• [TASK REQUIREMENTS]: Restate word for word the entries below, starting with the line with "theorem pv_get?_mk_map (l" and continuing through the line with "by_cases h : k1 == k". Include both of those lines and no others.

┏━━

-- pv_equiv track=rewrite | github.com/sage-base/sagebase | scripts/investigate_kaiha_mapping.py | get_all_shuugiin_kaiha_with_range
-- ===== SOURCE A (Python) =====
-- from typing import Any
--
-- def get_all_shuugiin_kaiha_with_range(
--     session_kaiha: dict[int, dict[str, int]],
-- ) -> dict[str, dict[str, Any]]:
--     """全会派名とその出現回次範囲を算出する.
--
--     Returns:
--         {会派名: {"min_session": int, "max_session": int, "total_count": int}}
--     """
--     kaiha_range: dict[str, dict[str, Any]] = {}
--     for session_num, kaiha_dict in session_kaiha.items():
--         for name, count in kaiha_dict.items():
--             if name not in kaiha_range:
--                 kaiha_range[name] = {
--                     "min_session": session_num,
--                     "max_session": session_num,
--                     "total_count": count,
--                 }
--             else:
--                 entry = kaiha_range[name]
--                 entry["min_session"] = min(entry["min_session"], session_num)
--                 entry["max_session"] = max(entry["max_session"], session_num)
--                 entry["total_count"] += count
--     return kaiha_range
-- ===== SOURCE B (Python) =====
-- """B: collect-then-reduce — group (session, count) pairs per name, then reduce with min/max/sum."""
-- def get_all_shuugiin_kaiha_with_range(session_kaiha):
--     """全会派名とその出現回次範囲を算出する (collect-then-reduce)."""
--     groups = {}
--     for session_num, kaiha_dict in session_kaiha.items():
--         for name, count in kaiha_dict.items():
--             groups.setdefault(name, []).append((session_num, count))
--     return {
--         name: {
--             "min_session": min(s for s, _ in pairs),
--             "max_session": max(s for s, _ in pairs),
--             "total_count": sum(c for _, c in pairs),
--         }
--         for name, pairs in groups.items()
--     }
-- ===== Notes on version B (the rewrite author's own statement) =====
-- stated objective: alternative
-- what changed: B replaces A's incremental running min/max/sum per name with a collect-then-reduce decomposition: one pass groups all (session, count) pairs per name in first-appearance order, then a dict comprehension reduces each group with min/max/sum.
import Mathlib
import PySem

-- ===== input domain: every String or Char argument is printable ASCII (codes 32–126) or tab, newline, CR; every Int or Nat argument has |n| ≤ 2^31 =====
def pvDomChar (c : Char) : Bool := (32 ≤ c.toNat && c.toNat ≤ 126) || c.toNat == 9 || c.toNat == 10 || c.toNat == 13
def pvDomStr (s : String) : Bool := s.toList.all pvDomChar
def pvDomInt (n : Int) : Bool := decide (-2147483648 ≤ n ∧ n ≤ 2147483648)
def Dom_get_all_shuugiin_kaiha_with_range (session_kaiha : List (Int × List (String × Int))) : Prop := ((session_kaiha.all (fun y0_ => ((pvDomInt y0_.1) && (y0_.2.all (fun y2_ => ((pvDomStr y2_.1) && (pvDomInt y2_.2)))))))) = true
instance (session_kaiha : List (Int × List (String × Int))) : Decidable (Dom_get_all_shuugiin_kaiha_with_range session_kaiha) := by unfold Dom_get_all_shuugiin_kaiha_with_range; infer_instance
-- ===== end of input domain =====

-- B re-implements A by collect-then-reduce: group (session, count) pairs per name, then reduce each group with min/max/sum (alternative decomposition, same cost); proved to return the same value on every input.


-- ===== PORT A =====
-- A's inner dict entry literal: {"min_session": s, "max_session": s, "total_count": c}
def pvEntryInit (s c : Int) : PySem.Dict String Int :=
  ((PySem.Dict.empty.insert "min_session" s).insert "max_session" s).insert "total_count" c

-- A's in-place update of an existing entry (entry[k] always exists; getD 0 is the
-- lookup rendered total — the default is never read on states A produces)
def pvEntryUpd (e : PySem.Dict String Int) (s c : Int) : PySem.Dict String Int :=
  let e1 := e.insert "min_session" (min (e.getD "min_session" 0) s)
  let e2 := e1.insert "max_session" (max (e1.getD "max_session" 0) s)
  e2.insert "total_count" (e2.getD "total_count" 0 + c)

def get_all_shuugiin_kaiha_with_range (session_kaiha : List (Int × List (String × Int))) : List (String × List (String × Int)) :=
  ((session_kaiha.foldl
      (fun kr sk =>
        sk.2.foldl
          (fun kr nc =>
            match kr.get? nc.1 with
            | none => kr.insert nc.1 (pvEntryInit sk.1 nc.2)          -- name not in kaiha_range
            | some e => kr.insert nc.1 (pvEntryUpd e sk.1 nc.2))      -- mutate the existing entry
          kr)
      (PySem.Dict.empty : PySem.Dict String (PySem.Dict String Int))).items).map
    (fun p => (p.1, p.2.items))

-- ===== PORT B =====
-- B's dict comprehension body: min/max over the sessions, sum over the counts
-- (min/max raise on empty in Python; groups values are always nonempty, so .getD 0 is never read)
def pvReduce (pairs : List (Int × Int)) : List (String × Int) :=
  [("min_session", (PySem.List.min? (pairs.map Prod.fst) (fun y => y)).getD 0),
   ("max_session", (PySem.List.max? (pairs.map Prod.fst) (fun y => y)).getD 0),
   ("total_count", (pairs.map Prod.snd).sum)]

def get_all_shuugiin_kaiha_with_range_alt (session_kaiha : List (Int × List (String × Int))) : List (String × List (String × Int)) :=
  let groups : PySem.Dict String (List (Int × Int)) :=
    session_kaiha.foldl
      (fun g sk =>
        sk.2.foldl (fun g nc => g.modify nc.1 [] (· ++ [(sk.1, nc.2)])) g)  -- setdefault(name, []).append(...)
      PySem.Dict.empty
  groups.items.map (fun p => (p.1, pvReduce p.2))

-- ===== PRECONDITION & SPEC =====
def Spec_get_all_shuugiin_kaiha_with_range (session_kaiha : List (Int × List (String × Int))) (out : List (String × List (String × Int))) : Prop := out = get_all_shuugiin_kaiha_with_range_alt session_kaiha
instance (session_kaiha : List (Int × List (String × Int))) (out : List (String × List (String × Int))) : Decidable (Spec_get_all_shuugiin_kaiha_with_range session_kaiha out) := by unfold Spec_get_all_shuugiin_kaiha_with_range; infer_instance

-- ===== CLAIM (what is proved, stated in full; the proofs are below) =====
def Claim_equal_get_all_shuugiin_kaiha_with_range : Prop := ∀ (session_kaiha : List (Int × List (String × Int))), Dom_get_all_shuugiin_kaiha_with_range session_kaiha → Spec_get_all_shuugiin_kaiha_with_range session_kaiha (get_all_shuugiin_kaiha_with_range session_kaiha)

-- ===== LEMMAS AND PROOFS =====

-- proof-side view of one aggregated entry: the inner dict B's comprehension builds
def pvRed (pairs : List (Int × Int)) : PySem.Dict String Int := PySem.Dict.mk (pvReduce pairs)

-- proof-side view of A's whole state as the image of B's grouping state
def pvMapRed (g : PySem.Dict String (List (Int × Int))) : PySem.Dict String (PySem.Dict String Int) :=
  PySem.Dict.mk (g.items.map (fun p => (p.1, pvRed p.2)))

theorem pv_get?_mk_map (l : List (String × List (Int × Int))) (k : String) :
    (PySem.Dict.mk (l.map (fun p => (p.1, pvRed p.2)))).get? k
      = ((PySem.Dict.mk l).get? k).map pvRed := by
  induction l with
  | nil => rfl
  | cons x t ih =>
      obtain ⟨k1, v1⟩ := x
      simp only [List.map_cons, PySem.Dict.get?_mk_cons]
      by_cases h : k1 == k
      · simp [h]
      · simp [h, ih]

theorem pv_get?_mapRed (g : PySem.Dict String (List (Int × Int))) (k : String) :
    (pvMapRed g).get? k = (g.get? k).map pvRed := by
  have h : g = PySem.Dict.mk g.items := rfl
  rw [pvMapRed, pv_get?_mk_map, ← h]

theorem pv_insert_mapRed (g : PySem.Dict String (List (Int × Int))) (k : String)
    (v : List (Int × Int)) :
    pvMapRed (g.insert k v) = (pvMapRed g).insert k (pvRed v) := by
  apply PySem.Dict.ext
  have hc : (pvMapRed g).contains k = g.contains k := by
    rw [PySem.Dict.contains_eq_decide_mem_keys, PySem.Dict.contains_eq_decide_mem_keys]
    have : (pvMapRed g).keys = g.keys := by
      simp [pvMapRed, PySem.Dict.keys]
    rw [this]
  show ((g.insert k v).items.map (fun p => (p.1, pvRed p.2)))
      = ((pvMapRed g).insert k (pvRed v)).items
  rw [PySem.Dict.items_insert, PySem.Dict.items_insert, hc]
  split_ifs with h
  · show _ = (pvMapRed g).items.map _
    have hi : (pvMapRed g).items = g.items.map (fun p => (p.1, pvRed p.2)) := rfl
    rw [hi, List.map_map, List.map_map]
    refine List.map_congr_left ?_
    intro p _
    by_cases hk : p.1 = k <;> simp [hk]
  · show _ = (pvMapRed g).items ++ _
    have hi : (pvMapRed g).items = g.items.map (fun p => (p.1, pvRed p.2)) := rfl
    rw [hi, List.map_append]
    rfl

theorem pv_red_singleton (s c : Int) : pvRed [(s, c)] = pvEntryInit s c := by
  simp [pvRed, pvReduce, pvEntryInit, PySem.List.min?_id_cons, PySem.List.max?_id_cons]
  rfl

theorem pv_red_append (x : Int × Int) (rest : List (Int × Int)) (s c : Int) :
    pvEntryUpd (pvRed (x :: rest)) s c = pvRed ((x :: rest) ++ [(s, c)]) := by
  simp only [pvRed, pvReduce, List.map_cons, List.map_append,
    PySem.List.min?_id_cons, PySem.List.max?_id_cons, Option.getD_some,
    List.foldl_append, List.map_nil, List.foldl_cons, List.foldl_nil,
    List.sum_cons, List.sum_append, List.sum_nil, List.cons_append]
  have hupd : ∀ (m M T : Int),
      pvEntryUpd (PySem.Dict.mk [("min_session", m), ("max_session", M), ("total_count", T)]) s c
        = PySem.Dict.mk [("min_session", min m s), ("max_session", max M s),
            ("total_count", T + c)] := fun m M T => rfl
  rw [hupd]
  have hadd : x.2 + ((rest.map Prod.snd).sum + (c + 0)) = x.2 + (rest.map Prod.snd).sum + c := by
    omega
  rw [hadd]

theorem pv_step (g : PySem.Dict String (List (Int × Int)))
    (hg : ∀ v ∈ g.values, v ≠ []) (k : String) (s c : Int) :
    (match (pvMapRed g).get? k with
     | none => (pvMapRed g).insert k (pvEntryInit s c)
     | some e => (pvMapRed g).insert k (pvEntryUpd e s c))
      = pvMapRed (g.modify k [] (· ++ [(s, c)])) := by
  have hmod : g.modify k [] (· ++ [(s, c)]) = g.insert k (g.getD k [] ++ [(s, c)]) := rfl
  rw [hmod, pv_insert_mapRed, pv_get?_mapRed]
  cases h : g.get? k with
  | none =>
      rw [PySem.Dict.getD_eq_get?_getD, h]
      simp [pv_red_singleton]
  | some v =>
      have hv : v ≠ [] := by
        apply hg
        have := PySem.Dict.mem_items_of_get?_eq_some g h
        exact List.mem_map_of_mem this
      obtain ⟨x, rest, rfl⟩ : ∃ x rest, v = x :: rest := by
        cases v with
        | nil => exact absurd rfl hv
        | cons x rest => exact ⟨x, rest, rfl⟩
      rw [PySem.Dict.getD_eq_get?_getD, h]
      simp [pv_red_append]

theorem pv_inv_step (g : PySem.Dict String (List (Int × Int)))
    (hg : ∀ v ∈ g.values, v ≠ []) (k : String) (s c : Int) :
    ∀ v ∈ (g.modify k [] (· ++ [(s, c)])).values, v ≠ [] := by
  have hmod : g.modify k [] (· ++ [(s, c)]) = g.insert k (g.getD k [] ++ [(s, c)]) := rfl
  rw [hmod]
  intro v hv
  rcases PySem.Dict.mem_values_insert g k _ v hv with rfl | hmem
  · simp
  · exact hg v hmem

theorem pv_inner (s : Int) (l : List (String × Int))
    (g : PySem.Dict String (List (Int × Int))) (hg : ∀ v ∈ g.values, v ≠ []) :
    (l.foldl
        (fun kr nc =>
          match kr.get? nc.1 with
          | none => kr.insert nc.1 (pvEntryInit s nc.2)
          | some e => kr.insert nc.1 (pvEntryUpd e s nc.2)) (pvMapRed g)
      = pvMapRed (l.foldl (fun g nc => g.modify nc.1 [] (· ++ [(s, nc.2)])) g))
    ∧ ∀ v ∈ (l.foldl (fun g nc => g.modify nc.1 [] (· ++ [(s, nc.2)])) g).values, v ≠ [] := by
  induction l generalizing g with
  | nil => exact ⟨rfl, hg⟩
  | cons nc t ih =>
      have h1 := pv_step g hg nc.1 s nc.2
      have h2 := pv_inv_step g hg nc.1 s nc.2
      have := ih (g.modify nc.1 [] (· ++ [(s, nc.2)])) h2
      exact ⟨by simpa [h1] using this.1, this.2⟩

theorem pv_outer (sks : List (Int × List (String × Int)))
    (g : PySem.Dict String (List (Int × Int))) (hg : ∀ v ∈ g.values, v ≠ []) :
    (sks.foldl
        (fun kr sk =>
          sk.2.foldl
            (fun kr nc =>
              match kr.get? nc.1 with
              | none => kr.insert nc.1 (pvEntryInit sk.1 nc.2)
              | some e => kr.insert nc.1 (pvEntryUpd e sk.1 nc.2)) kr) (pvMapRed g)
      = pvMapRed (sks.foldl
          (fun g sk => sk.2.foldl (fun g nc => g.modify nc.1 [] (· ++ [(sk.1, nc.2)])) g) g))
    ∧ ∀ v ∈ (sks.foldl
          (fun g sk => sk.2.foldl (fun g nc => g.modify nc.1 [] (· ++ [(sk.1, nc.2)])) g)
          g).values, v ≠ [] := by
  induction sks generalizing g with
  | nil => exact ⟨rfl, hg⟩
  | cons sk t ih =>
      have h := pv_inner sk.1 sk.2 g hg
      have := ih (sk.2.foldl (fun g nc => g.modify nc.1 [] (· ++ [(sk.1, nc.2)])) g) h.2
      exact ⟨by rw [List.foldl_cons, List.foldl_cons, h.1, this.1], this.2⟩

-- ===== VERDICT (by name: the statement is the Claim_ definition above) =====
theorem get_all_shuugiin_kaiha_with_range_spec : Claim_equal_get_all_shuugiin_kaiha_with_range := by
  intro sks _
  show get_all_shuugiin_kaiha_with_range sks = get_all_shuugiin_kaiha_with_range_alt sks
  unfold get_all_shuugiin_kaiha_with_range get_all_shuugiin_kaiha_with_range_alt
  have hempty : (PySem.Dict.empty : PySem.Dict String (PySem.Dict String Int))
      = pvMapRed PySem.Dict.empty := rfl
  rw [hempty, (pv_outer sks PySem.Dict.empty (by intro v hv; cases hv)).1]
  generalize (sks.foldl
      (fun g sk => sk.2.foldl (fun g nc => g.modify nc.1 [] (· ++ [(sk.1, nc.2)])) g)
      PySem.Dict.empty) = G
  show ((pvMapRed G).items).map (fun p => (p.1, p.2.items)) = G.items.map _
  have : (pvMapRed G).items = G.items.map (fun p => (p.1, pvRed p.2)) := rfl
  rw [this, List.map_map]
  rfl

┗━━

• [WRITTEN SOLUTION]:
theorem pv_get?_mk_map (l : List (String × List (Int × Int))) (k : String) :
    (PySem.Dict.mk (l.map (fun p => (p.1, pvRed p.2)))).get? k
      = ((PySem.Dict.mk l).get? k).map pvRed := by
  induction l with
  | nil => rfl
  | cons x t ih =>
      obtain ⟨k1, v1⟩ := x
      simp only [List.map_cons, PySem.Dict.get?_mk_cons]
      by_cases h : k1 == k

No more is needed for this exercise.